Genetic and environmental factors influencing the contents of essential oil compounds in Atractylodes lancea

Abstract

Rhizomes of Atractylodes lancea are used in traditional Japanese medicine (Kampo) and Chinese medicine to treat numerous diseases and disorders because they contain many pharmacologically active compounds. The major active compounds in A. lancea are essential oil compounds such as β-eudesmol, hinesol, atractylon, and atractylodin. The contents of the compounds in A. lancea exhibit high variability depending on their habitat. We cultivated clonal lines of A. lancea in different years (2016, 2017) and different locations (Hokkaido, Ibaraki) to investigate the influence of genetic and environmental factors on the contents of major compounds, namely, β-eudesmol, hinesol, atractylon, and atractylodin. Broad sense heritability of β-eudesmol, hinesol, atractylon, and atractylodin contents were 0.84, 0.77, 0.86, and 0.87, respectively. The effects of interannual variability on the contents of the compounds were lower than those of genotype. In addition, the cultivated environmental factors were assessed by different locations, and the correlations between Hokkaido and Ibaraki grown plants based on β-eudesmol, hinesol, atractylon, and atractylodin contents were 0.94, 0.94, 1.00, and 0.83, respectively.
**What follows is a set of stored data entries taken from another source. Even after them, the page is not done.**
theorem pvFind_set {parent : List Nat} {n w l : Nat} (hdec : pvHdec parent)
    (hlen : parent.length = n) (hwl : w < l) (hl : l < n)
    (hlroot : parent.getD l l = l) (hwroot : parent.getD w w = w) :
    ∀ x, x < n → pvFind (parent.set l w) n x =
      if pvFind parent n x = l then w else pvFind parent n x := by
  have hget : ∀ z, (parent.set l w).getD z z = if z = l then w else parent.getD z z := by
    intro z
    rw [List.getD_eq_getElem?_getD, List.getD_eq_getElem?_getD]
    by_cases hz : z = l
    · subst hz
      rw [List.getElem?_set_self (by omega)]
      simp
    · rw [List.getElem?_set_ne (Ne.symm hz)]
      simp [hz]
  have hdec' : pvHdec (parent.set l w) := by
    intro z
    rw [hget z]
    split_ifs with hz
    · omega
    · exact hdec z
  intro x
  induction x using Nat.strong_induction_on with
  | _ x ih =>
    intro hx
    by_cases hxl : x = l
    · subst hxl
      rw [pvFind_eq_self hlroot, if_pos rfl]
      have h1 : (parent.set x w).getD x x = w := by rw [hget]; simp
      have hne : (parent.set x w).getD x x ≠ x := by rw [h1]; omega
      rw [pvFind_step hdec' hx hne, h1]
      apply pvFind_eq_self
      rw [hget, if_neg (show ¬ w = x by omega)]
      exact hwroot
    · have hgx : (parent.set l w).getD x x = parent.getD x x := by rw [hget]; simp [hxl]
      by_cases hroot : parent.getD x x = x
      · rw [pvFind_eq_self hroot, pvFind_eq_self (hgx.trans hroot), if_neg hxl]
      · have hlt : parent.getD x x < x := lt_of_le_of_ne (hdec x) hroot
        have hne' : (parent.set l w).getD x x ≠ x := by rw [hgx]; exact hroot
        rw [pvFind_step hdec' hx hne', pvFind_step hdec hx hroot, hgx]
        exact ih _ hlt (by omega)
-- pv_equiv track=rewrite | github.com/ivelinakaraivanova/SoftUniPythonFundamentals | src/Functions_Exercise/10_Array_Manipulator.py | min_odd
-- ===== SOURCE A (Python) =====
-- def min_odd(input_list):
--     index_mio = None
--     mini = 999999999999999
--     for index in range(len(input_list)):
--         if input_list[index] % 2 == 1 and input_list[index] <= mini:
--             mini = input_list[index]
--             index_mio = index
--     return index_mio
-- ===== SOURCE B (Python) =====
-- def min_odd(input_list):
--     odds = [v for v in input_list if v % 2 == 1]
--     if not odds:
--         return None
--     m = min(odds)
--     result = None
--     for i, v in enumerate(input_list):
--         if v == m:
--             result = i
--     return result
-- ===== Notes on version B (the rewrite author's own statement) =====
-- stated objective: alternative
-- what changed: Replaces A's single fused scan carrying a running minimum and index with a two-pass structure: first compute the minimum odd value with min(), then a second enumerate pass records the last index holding that value.
import Mathlib
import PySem

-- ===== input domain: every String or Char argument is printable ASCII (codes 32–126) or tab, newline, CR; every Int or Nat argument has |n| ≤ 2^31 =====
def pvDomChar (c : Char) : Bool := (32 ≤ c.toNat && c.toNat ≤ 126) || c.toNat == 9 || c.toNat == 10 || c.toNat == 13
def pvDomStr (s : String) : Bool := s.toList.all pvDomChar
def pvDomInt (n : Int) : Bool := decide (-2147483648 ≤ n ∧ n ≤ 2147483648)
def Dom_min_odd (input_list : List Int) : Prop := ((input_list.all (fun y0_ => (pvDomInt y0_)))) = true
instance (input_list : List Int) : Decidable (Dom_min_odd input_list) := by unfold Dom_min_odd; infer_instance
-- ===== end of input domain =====

-- B is an alternative decomposition of A (find the minimum odd value, then locate its last index; two passes instead of one fused scan); same cost.

-- ===== PORT A =====
-- literal port of A: one scan over range(len(input_list)) carrying (index_mio, mini)
def min_odd (input_list : List Int) : Option Int :=
  (((PySem.List.pyRange 0 (PySem.List.len input_list) 1).foldl
      (fun (st : Option Int × Int) index =>
        let v := PySem.List.pyGetD input_list index 0   -- totality shim: index is always in range
        if PySem.Int.mod v 2 = 1 ∧ v ≤ st.2 then (some index, v) else st)
      (none, 999999999999999))).1

-- ===== PORT B =====
-- literal port of B: filter the odd values, take their minimum, then record the last index holding it
def min_odd_alt (input_list : List Int) : Option Int :=
  let odds := input_list.filter (fun v => decide (PySem.Int.mod v 2 = 1))
  match PySem.List.min? odds (fun x => x) with
  | none => none
  | some m =>
      (PySem.List.enumerate input_list 0).foldl
        (fun (r : Option Int) (p : Int × Int) =>
          if p.2 = m then some p.1 else r) none

-- ===== PRECONDITION & SPEC =====
def Spec_min_odd (input_list : List Int) (out : Option Int) : Prop := out = min_odd_alt input_list
instance (input_list : List Int) (out : Option Int) : Decidable (Spec_min_odd input_list out) := by unfold Spec_min_odd; infer_instance

-- ===== CLAIM (what is proved, stated in full; the proofs are below) =====
def Claim_equal_min_odd : Prop := ∀ (input_list : List Int), Dom_min_odd input_list → Spec_min_odd input_list (min_odd input_list)

-- ===== LEMMAS AND PROOFS =====

-- A's loop state after the whole scan, phrased over enumerate
def pvStateA (xs : List Int) : Option Int × Int :=
  (PySem.List.enumerate xs 0).foldl
    (fun (st : Option Int × Int) (p : Int × Int) =>
      if PySem.Int.mod p.2 2 = 1 ∧ p.2 ≤ st.2 then (some p.1, p.2) else st)
    (none, 999999999999999)

def pvOdds (xs : List Int) : List Int :=
  xs.filter (fun v => decide (PySem.Int.mod v 2 = 1))

def pvLast (xs : List Int) (m : Int) : Option Int :=
  (PySem.List.enumerate xs 0).foldl
    (fun (r : Option Int) (p : Int × Int) =>
      if p.2 = m then some p.1 else r) none

lemma A_eq_state (xs : List Int) : min_odd xs = (pvStateA xs).1 := by
  unfold min_odd pvStateA
  rw [PySem.List.enumerate_eq_map_pyRange xs 0, List.foldl_map]

lemma alt_eq (xs : List Int) :
    min_odd_alt xs =
      match PySem.List.min? (pvOdds xs) (fun x => x) with
      | none => none
      | some m => pvLast xs m := rfl

lemma min?_id_nil : PySem.List.min? ([] : List Int) (fun y => y) = none :=
  (PySem.List.min?_eq_none_iff _ _).mpr rfl

lemma min?_id_append_singleton (l : List Int) (x : Int) :
    PySem.List.min? (l ++ [x]) (fun y => y) =
      some (match PySem.List.min? l (fun y => y) with
            | none => x
            | some m => min m x) := by
  cases l with
  | nil =>
    rw [List.nil_append, PySem.List.min?_id_cons, min?_id_nil]
    rfl
  | cons o t =>
    rw [List.cons_append, PySem.List.min?_id_cons, PySem.List.min?_id_cons,
      List.foldl_append]
    simp

lemma state_spec (xs : List Int) (hd : Dom_min_odd xs) :
    pvStateA xs =
      (match PySem.List.min? (pvOdds xs) (fun y => y) with
       | none => ((none : Option Int), (999999999999999 : Int))
       | some m => (pvLast xs m, m)) := by
  induction xs using List.reverseRecOn with
  | nil =>
    rw [show pvOdds [] = [] from rfl, min?_id_nil]
    rfl
  | append_singleton xs x ih =>
    have hdx : Dom_min_odd xs ∧ pvDomInt x = true := by
      simpa [Dom_min_odd, List.all_append] using hd
    have hxb : -2147483648 ≤ x ∧ x ≤ 2147483648 := by
      have := hdx.2; unfold pvDomInt at this; exact of_decide_eq_true this
    have ih := ih hdx.1
    have hodds : pvOdds (xs ++ [x]) = pvOdds xs ++
        (if PySem.Int.mod x 2 = 1 then [x] else []) := by
      simp only [pvOdds, List.filter_append, List.filter_singleton]
      congr 1
      rw [Bool.cond_decide]
    have hstate : pvStateA (xs ++ [x]) =
        (if PySem.Int.mod x 2 = 1 ∧ x ≤ (pvStateA xs).2
         then (some (xs.length : Int), x) else pvStateA xs) := by
      unfold pvStateA
      rw [PySem.List.enumerate_append, List.foldl_append, PySem.List.enumerate_cons,
        PySem.List.enumerate_nil]
      simp only [List.foldl_cons, List.foldl_nil, zero_add]
    have hlast : ∀ m, pvLast (xs ++ [x]) m =
        (if x = m then some (xs.length : Int) else pvLast xs m) := by
      intro m
      unfold pvLast
      rw [PySem.List.enumerate_append, List.foldl_append, PySem.List.enumerate_cons,
        PySem.List.enumerate_nil]
      simp only [List.foldl_cons, List.foldl_nil, zero_add]
    rw [hstate, hodds]
    by_cases hx : PySem.Int.mod x 2 = 1
    · rw [if_pos hx, min?_id_append_singleton]
      rcases hm : PySem.List.min? (pvOdds xs) (fun y => y) with _ | m
      · -- xs has no odd value: new minimum is x itself
        rw [hm] at ih
        simp only at ih
        rw [ih]
        simp only
        rw [if_pos ⟨hx, by omega⟩, hlast, if_pos rfl]
      · -- xs has minimum odd value m
        rw [hm] at ih
        simp only at ih
        rw [ih]
        simp only
        by_cases hle : x ≤ m
        · rw [show min m x = x from by omega, if_pos ⟨hx, hle⟩, hlast, if_pos rfl]
        · rw [show min m x = m from by omega, if_neg (fun h => hle h.2), hlast,
            if_neg (fun h => hle (le_of_eq h))]
    · rw [if_neg hx, List.append_nil]
      rcases hm : PySem.List.min? (pvOdds xs) (fun y => y) with _ | m
      · rw [hm] at ih
        simp only at ih
        rw [ih]
        simp only
        rw [if_neg (fun h => hx h.1)]
      · rw [hm] at ih
        simp only at ih
        have hmmem := PySem.List.min?_mem hm
        have hmodd : PySem.Int.mod m 2 = 1 := by
          have := List.of_mem_filter (p := fun v => decide (PySem.Int.mod v 2 = 1))
            (show m ∈ List.filter _ xs from hmmem)
          exact of_decide_eq_true this
        rw [ih]
        simp only
        rw [if_neg (fun h => hx h.1), hlast, if_neg (fun h => hx (by rw [h]; exact hmodd))]

theorem pv_main (xs : List Int) (hd : Dom_min_odd xs) : min_odd xs = min_odd_alt xs := by
  rw [A_eq_state, alt_eq, state_spec xs hd]
  rcases hm : PySem.List.min? (pvOdds xs) (fun y => y) with _ | m <;> simp

-- ===== VERDICT (by name: the statement is the Claim_ definition above) =====
theorem min_odd_spec : Claim_equal_min_odd := by
  intro xs hd
  unfold Spec_min_odd
  exact pv_main xs hd
-- pv_equiv track=rewrite | github.com/sunm2n/Algorithm | 프로그래머스/2/468377. 힌트 스테이지/힌트 스테이지.py | solution
-- ===== SOURCE A (Python) =====
-- def solution(cost, hint):
--     ans = []
--     hint_count = [0] * (len(cost) + 1) #힌트는 stage랑 동일하게 가기 위해
--
--     def check(stage, current_cost, current_hint):
--         if stage > len(cost):
--             ans.append(current_cost)
--             return
--         else:
--             if current_hint[stage] >= len(cost): #
--                 stage_hint = len(cost) - 1
--             else:
--                 stage_hint = current_hint[stage]
--
--             next_hint = current_hint[:]
--             next_cost = current_cost + cost[stage-1][stage_hint]
--             check(stage+1, next_cost, next_hint)
--
--             if stage < len(cost): #마지막은 힌트를 살 수 없다.
--                 for i in range(1, len(hint[stage-1])):
--                     next_hint[hint[stage-1][i]] += 1
--                 next_cost += hint[stage-1][0]
--                 check(stage+1, next_cost, next_hint)
--
--     check(1, 0, hint_count)
--     answer = min(ans)
--     return answer
-- ===== SOURCE B (Python) =====
-- def solution(cost, hint):
--     # Iterative bitmask enumeration instead of A's recursive tree search:
--     # each mask over the n-1 non-final stages says at which stages a hint is bought.
--     n = len(cost)
--     k = n - 1 if n > 0 else 0
--     best = None
--     for mask in range(2 ** k):
--         counts = [0] * (n + 1)
--         total = 0
--         for s in range(1, n + 1):
--             c = counts[s]
--             if c >= n:
--                 c = n - 1
--             total += cost[s - 1][c]
--             if s < n and (mask >> (k - s)) & 1:
--                 total += hint[s - 1][0]
--                 for idx in hint[s - 1][1:]:
--                     counts[idx] += 1
--         if best is None or total < best:
--             best = total
--     return best
-- ===== Notes on version B (the rewrite author's own statement) =====
-- stated objective: alternative
-- what changed: A's recursive branch-and-collect tree search (append every branch total to a list, then take min) is replaced by an explicit iterative enumeration of bitmasks over the n-1 non-final stages, simulating the stages for each mask and tracking the running minimum.
import Mathlib
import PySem

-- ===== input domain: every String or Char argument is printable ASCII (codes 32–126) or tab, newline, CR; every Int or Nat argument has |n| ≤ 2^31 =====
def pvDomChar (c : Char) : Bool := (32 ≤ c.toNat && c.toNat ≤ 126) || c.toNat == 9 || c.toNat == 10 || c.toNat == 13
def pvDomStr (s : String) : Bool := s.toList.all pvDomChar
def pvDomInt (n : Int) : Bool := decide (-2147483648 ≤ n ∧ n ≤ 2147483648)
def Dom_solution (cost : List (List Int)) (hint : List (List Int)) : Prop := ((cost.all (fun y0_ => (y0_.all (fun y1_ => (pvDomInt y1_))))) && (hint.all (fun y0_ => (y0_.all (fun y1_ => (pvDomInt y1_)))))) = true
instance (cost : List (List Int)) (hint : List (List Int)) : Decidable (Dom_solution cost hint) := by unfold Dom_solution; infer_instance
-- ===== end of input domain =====

-- B replaces A's recursive tree search (collect every branch total into a list, then min)
-- by an iterative enumeration of bitmasks over the n-1 non-final stages, simulating the
-- stages for each mask while tracking the running minimum (objective: alternative).

-- `xs[v] += 1` on a Python list (wrapping index); where Python raises IndexError
-- (index out of range) this returns xs unchanged — such inputs are excluded by Pre_.
-- Used by both ports: both Pythons contain this same element-increment statement.
def pyIncr (xs : List Int) (v : Int) : List Int :=
  match PySem.List.pyIdx? xs.length v with
  | some i => xs.modify i (· + 1)
  | none => xs

-- ===== PORT A =====
-- A's inner `check`: returns the list of totals appended to `ans`, in DFS order
-- (no-buy branch first).  `hint[stage-1][0]` on an empty row and out-of-range
-- `cost[stage-1][stage_hint]` raise IndexError in Python; the port reads a default
-- there — exactly those inputs are excluded by Pre_.
def checkA (cost hint : List (List Int)) (stage : Nat) (cur : Int) (hints : List Int) : List Int :=
  if _h : stage > cost.length then [cur]
  else
    let ch := hints.getD stage 0
    let sh : Int := if ch ≥ (cost.length : Int) then (cost.length : Int) - 1 else ch
    let nc := cur + (PySem.List.pyGet? ((PySem.List.pyGet? cost ((stage : Int) - 1)).getD []) sh).getD 0
    let first := checkA cost hint (stage + 1) nc hints
    if stage < cost.length then
      let hrow := (PySem.List.pyGet? hint ((stage : Int) - 1)).getD []
      let nh := (hrow.drop 1).foldl pyIncr hints
      first ++ checkA cost hint (stage + 1) (nc + hrow.headD 0) nh
    else first
termination_by cost.length + 1 - stage
decreasing_by all_goals omega

def solution (cost : List (List Int)) (hint : List (List Int)) : Int :=
  (PySem.List.min? (checkA cost hint 1 0 (List.replicate (cost.length + 1) 0)) (fun x => x)).getD 0

-- ===== PORT B =====
-- B's per-mask simulation of stages s..n; bit (k - s) of mask = buy a hint at stage s.
def innerB (cost hint : List (List Int)) (k : Nat) (mask : Nat) (s : Nat) (counts : List Int) (total : Int) : Int :=
  if _h : s > cost.length then total
  else
    let c := counts.getD s 0
    let c2 : Int := if c ≥ (cost.length : Int) then (cost.length : Int) - 1 else c
    let total2 := total + (PySem.List.pyGet? ((PySem.List.pyGet? cost ((s : Int) - 1)).getD []) c2).getD 0
    if s < cost.length ∧ (mask >>> (k - s)) &&& 1 = 1 then
      let hrow := (PySem.List.pyGet? hint ((s : Int) - 1)).getD []
      innerB cost hint k mask (s + 1) ((hrow.drop 1).foldl pyIncr counts) (total2 + hrow.headD 0)
    else
      innerB cost hint k mask (s + 1) counts total2
termination_by cost.length + 1 - s
decreasing_by all_goals omega

def solution_alt (cost : List (List Int)) (hint : List (List Int)) : Int :=
  let n := cost.length
  let k := if n > 0 then n - 1 else 0
  ((List.range (2 ^ k)).foldl (fun best mask =>
      let t := innerB cost hint k mask 1 (List.replicate (n + 1) 0) 0
      match best with
      | none => some t
      | some b => if t < b then some t else some b) none).getD 0

-- ===== PRECONDITION & SPEC =====
-- the largest hint count stage s can ever reach (all hints bought): hints targeting s
-- (Python index normalization on a list of length n+1) summed over stages 1..s-1
def pvCmax (cost hint : List (List Int)) (s : Nat) : Nat :=
  ((List.range (s - 1)).map (fun t =>
      ((hint.getD t []).drop 1).countP
        (fun v => PySem.List.pyIdx? (cost.length + 1) v == some s))).sum

-- Exactly the inputs on which the Python A returns (no IndexError): every non-final
-- stage has a nonempty hint row whose targets are valid indices into the length-(n+1)
-- count list, and every stage's cost row is longer than its clamped maximal reachable
-- hint count (the all-buy count; any subset of buys yields a smaller, hence also
-- in-range, clamped index).
def Pre_solution (cost : List (List Int)) (hint : List (List Int)) : Prop :=
  (∀ s, s < cost.length → 1 ≤ s →
      s - 1 < hint.length ∧ hint.getD (s - 1) [] ≠ [] ∧
      ∀ v ∈ (hint.getD (s - 1) []).drop 1,
        -((cost.length : Int) + 1) ≤ v ∧ v ≤ (cost.length : Int)) ∧
  (∀ s, s < cost.length + 1 → 1 ≤ s →
      min (pvCmax cost hint s) (cost.length - 1) < (cost.getD (s - 1) []).length)

instance (cost : List (List Int)) (hint : List (List Int)) : Decidable (Pre_solution cost hint) := by
  unfold Pre_solution; infer_instance

def pvWitness_solution : List (List Int) × List (List Int) := ([[1, 2], [3, 4]], [[5, 1, 2]])

def Spec_solution (cost : List (List Int)) (hint : List (List Int)) (out : Int) : Prop := out = solution_alt cost hint
instance (cost : List (List Int)) (hint : List (List Int)) (out : Int) : Decidable (Spec_solution cost hint out) := by unfold Spec_solution; infer_instance

-- ===== CLAIM (what is proved, stated in full; the proofs are below) =====
def Claim_equal_solution : Prop := ∀ (cost : List (List Int)) (hint : List (List Int)), Dom_solution cost hint → Pre_solution cost hint → Spec_solution cost hint (solution cost hint)

-- ===== LEMMAS AND PROOFS =====

theorem bit_add_pow (p q m : Nat) (h : q < p) :
    ((2 ^ p + m) >>> q) &&& 1 = (m >>> q) &&& 1 := by
  rw [Nat.shiftRight_eq_div_pow, Nat.shiftRight_eq_div_pow, Nat.and_one_is_mod, Nat.and_one_is_mod]
  have h2 : 2 ^ p = 2 ^ (p - q - 1) * 2 * 2 ^ q := by
    rw [mul_comm (2 ^ (p - q - 1)) 2, mul_assoc, ← pow_add, ← pow_succ']
    congr 1; omega
  rw [h2, Nat.add_comm, Nat.add_mul_div_right _ _ (Nat.two_pow_pos q)]
  omega

theorem bit_low (p m : Nat) (h : m < 2 ^ p) : (m >>> p) &&& 1 = 0 := by
  rw [Nat.shiftRight_eq_div_pow, Nat.div_eq_of_lt h]; rfl

theorem bit_high (p m : Nat) (h : m < 2 ^ p) : ((2 ^ p + m) >>> p) &&& 1 = 1 := by
  rw [Nat.shiftRight_eq_div_pow, Nat.add_comm,
    Nat.add_div_right _ (Nat.two_pow_pos p), Nat.div_eq_of_lt h]; rfl

-- shifting B's running total out of the simulation
theorem innerB_shift (cost hint : List (List Int)) (k mask : Nat) :
    ∀ fuel s (counts : List Int) (tot : Int), cost.length + 1 - s ≤ fuel →
      innerB cost hint k mask s counts tot = tot + innerB cost hint k mask s counts 0 := by
  intro fuel
  induction fuel with
  | zero =>
    intro s counts tot hf
    rw [innerB, innerB]
    have : s > cost.length := by omega
    simp [this]
  | succ fuel ih =>
    intro s counts tot hf
    by_cases hs : s > cost.length
    · rw [innerB, innerB]; simp [hs]
    · rw [innerB, innerB]
      simp only [hs, dite_false]
      split_ifs with h1 h2 <;>
      · rw [ih _ _ _ (by omega)]
        conv_rhs => rw [ih _ _ _ (by omega)]
        ring_nf

-- B's simulation from stage s reads only mask bits at positions k - t, s ≤ t < n:
-- a higher bit is irrelevant
theorem innerB_mask_high (cost hint : List (List Int)) (k p : Nat) :
    ∀ fuel s (counts : List Int) (tot : Int) (m : Nat), cost.length + 1 - s ≤ fuel →
      (∀ t, s ≤ t → t < cost.length → k - t < p) →
      innerB cost hint k (2 ^ p + m) s counts tot = innerB cost hint k m s counts tot := by
  intro fuel
  induction fuel with
  | zero =>
    intro s counts tot m hf hp
    rw [innerB, innerB]
    have : s > cost.length := by omega
    simp [this]
  | succ fuel ih =>
    intro s counts tot m hf hp
    by_cases hs : s > cost.length
    · rw [innerB, innerB]; simp [hs]
    · rw [innerB, innerB]
      simp only [hs, dite_false]
      by_cases hsl : s < cost.length
      · rw [bit_add_pow p (k - s) m (hp s le_rfl hsl)]
        split_ifs with h1 <;>
        · exact ih (s + 1) _ _ _ (by omega) (fun t ht1 ht2 => hp t (by omega) ht2)
      · simp only [hsl, false_and, if_false]
        exact ih (s + 1) _ _ _ (by omega) (fun t ht1 ht2 => hp t (by omega) ht2)

-- main correspondence: A's DFS list of branch totals is exactly B's per-mask totals,
-- masks in increasing order (the stage-s decision is the most significant bit)
theorem checkA_eq (cost hint : List (List Int)) :
    ∀ fuel s (cur : Int) (counts : List Int), cost.length + 1 - s ≤ fuel →
      checkA cost hint s cur counts =
        (List.range (2 ^ (cost.length - s))).map
          (fun m => cur + innerB cost hint (cost.length - 1) m s counts 0) := by
  intro fuel
  induction fuel with
  | zero =>
    intro s cur counts hf
    have hs : s > cost.length := by omega
    rw [checkA]
    have h0 : cost.length - s = 0 := by omega
    rw [h0]
    simp only [hs, dite_true, pow_zero, List.range_one, List.map_cons, List.map_nil]
    rw [innerB]
    simp [hs]
  | succ fuel ih =>
    intro s cur counts hf
    by_cases hs : s > cost.length
    · rw [checkA]
      have h0 : cost.length - s = 0 := by omega
      rw [h0]
      simp only [hs, dite_true, pow_zero, List.range_one, List.map_cons, List.map_nil]
      rw [innerB]
      simp [hs]
    · rw [checkA]
      simp only [hs, dite_false]
      by_cases hsl : s < cost.length
      · -- a stage with a buy decision: split the masks into the two halves
        have hp : cost.length - s = (cost.length - (s + 1)) + 1 := by omega
        simp only [hsl, if_true]
        rw [ih (s + 1) _ _ (by omega), ih (s + 1) _ _ (by omega)]
        rw [hp, pow_succ, mul_two (2 ^ (cost.length - (s + 1))), List.range_add,
          List.map_append, List.map_map]
        congr 1
        · -- first half: stage-s bit is 0, no buy
          apply List.map_congr_left
          intro m hm
          rw [List.mem_range] at hm
          conv_rhs => rw [innerB]
          simp only [hs, dite_false]
          have hk : cost.length - 1 - s = cost.length - (s + 1) := by omega
          rw [hk, bit_low _ _ hm]
          simp only [hsl, true_and]
          norm_num
          conv_rhs => rw [innerB_shift cost hint _ _ (cost.length + 1) (s + 1) _ _ (by omega)]
          ring_nf
        · -- second half: stage-s bit is 1, buy
          apply List.map_congr_left
          intro m hm
          rw [List.mem_range] at hm
          simp only [Function.comp]
          conv_rhs => rw [innerB]
          simp only [hs, dite_false]
          have hk : cost.length - 1 - s = cost.length - (s + 1) := by omega
          rw [hk, bit_high _ _ hm]
          simp only [hsl, true_and, if_true]
          conv_rhs =>
            rw [innerB_mask_high cost hint _ _ (cost.length + 1) (s + 1) _ _ _ (by omega)
              (fun t ht1 ht2 => by omega)]
            rw [innerB_shift cost hint _ _ (cost.length + 1) (s + 1) _ _ (by omega)]
          ring_nf
      · -- the final stage: no buy decision
        simp only [hsl, if_false]
        rw [ih (s + 1) _ _ (by omega)]
        have h1 : cost.length - (s + 1) = 0 := by omega
        have h2 : cost.length - s = 0 := by omega
        rw [h1, h2]
        simp only [pow_zero, List.range_one, List.map_cons, List.map_nil]
        conv_rhs => rw [innerB]
        simp only [hs, dite_false, hsl, false_and, if_false]
        conv_rhs => rw [innerB_shift cost hint _ _ (cost.length + 1) (s + 1) _ _ (by omega)]
        ring_nf

-- ===== VERDICT (by name: the statement is the Claim_ definition above) =====
theorem solution_spec : Claim_equal_solution := by
  intro cost hint _ _
  unfold Spec_solution solution solution_alt
  rw [checkA_eq cost hint (cost.length + 1) 1 0 (List.replicate (cost.length + 1) 0) (by omega)]
  have hk : (if cost.length > 0 then cost.length - 1 else 0) = cost.length - 1 := by
    split_ifs <;> omega
  simp only [hk, PySem.List.min?, List.foldl_map, zero_add]
  congr 2
  funext a m
  cases a <;> rfl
The results suggest that the contents of β-eudesmol, hinesol, atractylon, and atractylodin in A. lancea are largely influenced by genetic factors, and clonal propagation could be an effective strategy for obtaining populations with high contents of essential oil compounds. Furthermore, the contents of β-eudesmol, hinesol, atractylon, and atractylodin in A. lancea exhibited few correlations with rhizome yields. A. lancea cultivars with not only high contents of essential oil compounds but also high rhizome yield could be developed through selective breeding.

Fig 1. Range of variations for contents of the essential oil compounds in A. lancea.

The boxes represent the values from the 25th to 75th percentile. The middle lines represent the median. The vertical lines extend from the minimum to the maximum values. Biological replicates within each clonal lines were as follows: line1–line17 (n = 20), line18–line24 (n = 10), line25 (n = 5). A; β-eudesmol contents, B; hinesol contents, C; atractylon contents, D; atractylodin contents.

Fig 2. Relationships between contents of the essential oil compounds and rhizome weight in A. lancea.

A; β-eudesmol contents, B; hinesol contents, C; atractylon contents, D; atractylodin contents.

Fig 3. Interaction plots for interannual variability of the essential oil compound contents in A. lancea.

Each point represents the mean of 20 measurements within clonal lines each in 2016 and 2017. A; β-eudesmol contents, B; hinesol contents, C; atractylon contents, D; atractylodin contents.

Fig 4. Relationships between contents of the essential oil compounds from six A. lancea clones grown in 2016 and 2017.

Each point represents the mean of 20 measurements each in 2016 and 2017. A. β-eudesmol contents, B. hinesol contents, C. atractylon contents, D. atractylodin contents.

Fig 5. Interaction plots for contents of the essential oil compounds in six A. lancea clones grown in Hokkaido and Ibaraki prefectures.

Data represent mean values of each compounds’ contents in A. lancea (n = 20 in line1, n = 12 in line2, n = 8 in line3, n = 20 in line4, n = 18 in line5, n = 20 in line6). A; β-eudesmol contents, B; hinesol contents, C; atractylon contents, D; atractylodin contents.

Fig 6. Relation for contents of the essential oil compounds from six A. lancea clones grown in Hokkaido and Ibaraki prefecture.

Data represent means ± SD (n = 20 in line1, n = 12 in line2, n = 8 in line3, n = 20 in line4, n = 18 in line5, n = 20 in line6). A. β-eudesmol contents, B. hinesol contents, C. atractylon contents, D. atractylodin contents.